Behind the sitter, at the upper-right, is a solid-green drapery with fringed edges and a single tassel hanging from a braided cable. The rest of the background is a relatively even dark brown, with a narrow band of a light brown along Mrs. Waldo’s proper left arm.

Biography
Faith Savage Waldo was born on October 3, 1683, to Thomas (1640–1705) and Elizabeth Scottow Savage (1647–1714).1 Her father was a merchant and a military officer who fought in King Philip’s War and, in 1690, led a regiment in Sir William Phips’s unsuccessful attack on the French in Canada. On August 28, 1711, she married Cornelius Waldo (1684–1753), a Boston merchant and distiller who owned land in Watertown, Worcester, Rutland, and Holden, Massachusetts as well as in Maine.2 At the time of their wedding, Faith Savage was pregnant with the first of the couple’s nine children.

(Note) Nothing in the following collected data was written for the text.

theorem denB_itemB (raw : List Char) : (itemB raw).elim [] denB = expandTok raw := by
  unfold itemB expandTok
  by_cases h0 : PySem.Chars.strip raw = []
  · simp [h0]
  · simp only [h0, if_false]
    split <;> simp [denB]

theorem flatMap_itemB (raws : List (List Char)) :
    (raws.filterMap itemB).flatMap denB = raws.flatMap expandTok := by
  induction raws with
  | nil => simp
  | cons r rs ih =>
    rw [List.flatMap_cons, List.filterMap_cons, ← denB_itemB r]
    cases h : itemB r with
    | none => simpa [h] using ih
    | some it => simp [List.flatMap_cons, ih]

theorem itemsOf_den (s : List Char) : (itemsOf s).flatMap denB = flattenS s := by
  unfold itemsOf
  rw [flatMap_itemB, flattenS, loopS_eq]
  simp

-- fuel adequacy for port B: enough fuel drains the worklist to the semantics
theorem pvAdequacyB : ∀ (fuel : Nat) (work : List (Bool × List Char)) (out : List String),
    (work.map costItem).sum < fuel → processBF fuel work out = out ++ work.flatMap denB := by
  intro fuel
  induction fuel with
  | zero => intro work out h; omega
  | succ f ih =>
    intro work out h
    match work with
    | [] => simp [processBF]
    | (false, t) :: rest =>
      rw [processBF, ih rest _ (by simp [costItem] at h ⊢; omega)]
      simp [denB]
    | (true, s) :: rest =>
      rw [processBF, ih (itemsOf s ++ rest) _ ?_]
      · simp only [List.flatMap_append, List.flatMap_cons]
        rw [itemsOf_den]
        simp [denB]
      · have hc := pvItemsCost s
        simp only [List.map_append, List.sum_append, List.map_cons, List.sum_cons, costItem] at h ⊢
        omega

-- ===== VERDICT (by name: the statement is the Claim_ definition above) =====
theorem flatten_operand_parts_py_spec : Claim_equal_flatten_operand_parts_py := by
  intro text _
  unfold Spec_flatten_operand_parts_py flatten_operand_parts_py flatten_operand_parts_py_alt
  rw [(pvAdequacyA (text.toList.length + 2)).1 text.toList (by omega),
      pvAdequacyB _ _ _ (by simp [costItem])]
  simp [denB]
lemma pvKeyB (N T : String) :
    (if pvScanText T.toList (pvScanText N.toList pvCategories.length) < pvCategories.length
     then pvCategories.getD (pvScanText T.toList (pvScanText N.toList pvCategories.length)) "unknown"
     else "unknown")
    = pvScanG (fun w => PySem.Str.isIn w N || PySem.Str.isIn w T) pvRulesG := by
  have hocc : pvScanText T.toList (pvScanText N.toList pvCategories.length)
      = pvF (fun w => PySem.Str.isIn w N || PySem.Str.isIn w T) pvPatterns pvCategories.length := by
    rw [pvScanText_eq, pvScanText_eq, pvF_combine]
    apply pvF_congr
    intro wp hwp
    rw [pvAnyPos_eq_isIn _ _ (pvPatterns_nonempty wp hwp),
        pvAnyPos_eq_isIn _ _ (pvPatterns_nonempty wp hwp)]
    simp
  have hflat : pvF (fun w => PySem.Str.isIn w N || PySem.Str.isIn w T) pvPatterns pvCategories.length
      = min pvCategories.length (0 + pvFirstIdx (fun w => PySem.Str.isIn w N || PySem.Str.isIn w T) pvRulesG) := by
    rw [pvPatterns_eq_flat]
    exact pvF_flat _ pvRulesG 0 pvCategories.length (by decide)
  rw [hocc, hflat, pvScanG_eq]
  have hlen : pvCategories.length = pvRulesG.length := by decide
  set fi := pvFirstIdx (fun w => PySem.Str.isIn w N || PySem.Str.isIn w T) pvRulesG with hfi
  by_cases h : fi < pvRulesG.length
  · rw [if_pos (show min pvCategories.length (0 + fi) < pvCategories.length by omega), if_pos h,
        show min pvCategories.length (0 + fi) = fi by omega, pvCats_eq]
  · rw [if_neg (show ¬ min pvCategories.length (0 + fi) < pvCategories.length by omega), if_neg h]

Mrs. Waldo also was a merchant in her own right. Advertisements in the Boston newspapers offered imported fabrics:

To be sold by Mrs. Faith Waldo at the next House to the Bunch of Grapes Tavern, in Leverett’s Lane, Boston, Brocaded Silks, flower’d Damasks, Sattins, Lute-strings, Mantua Silks, black Padosoy, Alamode, Damask Table Linnen, Chints, Callicoes, fine Cambricks, Muslins, Hollands, Garlicks and sundry other choice Goods, lately Imported from London, by Wholesale and Retail at very Reasonable Rates.3

Notably, Mrs. Waldo wears a "flower’d Damask" in this portrait. By 1737, her husband was advertising similar textile imports for sale. As the social historian Laurel Thatcher Ulrich has demonstrated, women at this time often participated in their husbands’ businesses; in this instance, it appears that Cornelius was active in and eventually took over, his wife’s enterprise.4

Faith Savage Waldo died in Boston on February 3, 1760.

Analysis
The attribution of this portrait to Joseph Badger was made in 1917 by Lawrence Park, who assembled the first biography and checklist on the artist.5 In the nineteenth century, the work was incorrectly attributed to John Smibert.6 Despite suggestions that the portrait may have been updated by a second hand, the surface appears to be the work of a single artist.7 The date is based on the assumption that it was painted at about the same time as the companion portrait of the sitter’s husband, which is inscribed "1750."

That Faith Savage Waldo (Mrs. Cornelius Waldo) and Cornelius Waldo are pendants is supported by the fact that the dimensions of the two paintings, the three-quarter-length format, and the pose and chair in which each is seated are all alike. Although paired portraits typically face one another, these likenesses each face toward the viewer’s right. Despite these similarities, the portrait of Mrs. Waldo appears cruder than that of her husband. Badger made less effort to provide individualizing detail, and his paint handling is generally less fluid and subtle. As painted, Mrs. Waldo’s arms, especially the proper left one, reflect the artist’s problems with foreshortening.

Figure 1. John Faber, Jr., after John Vanderbank, Sir Isaac Newton, 1725, mezzotint,
13 3/4 x 9 1/8 in. (34.9 x 23.2 cm), Winterthur Museum, Winterthur, Delaware. Courtesy, Winterhur Museum.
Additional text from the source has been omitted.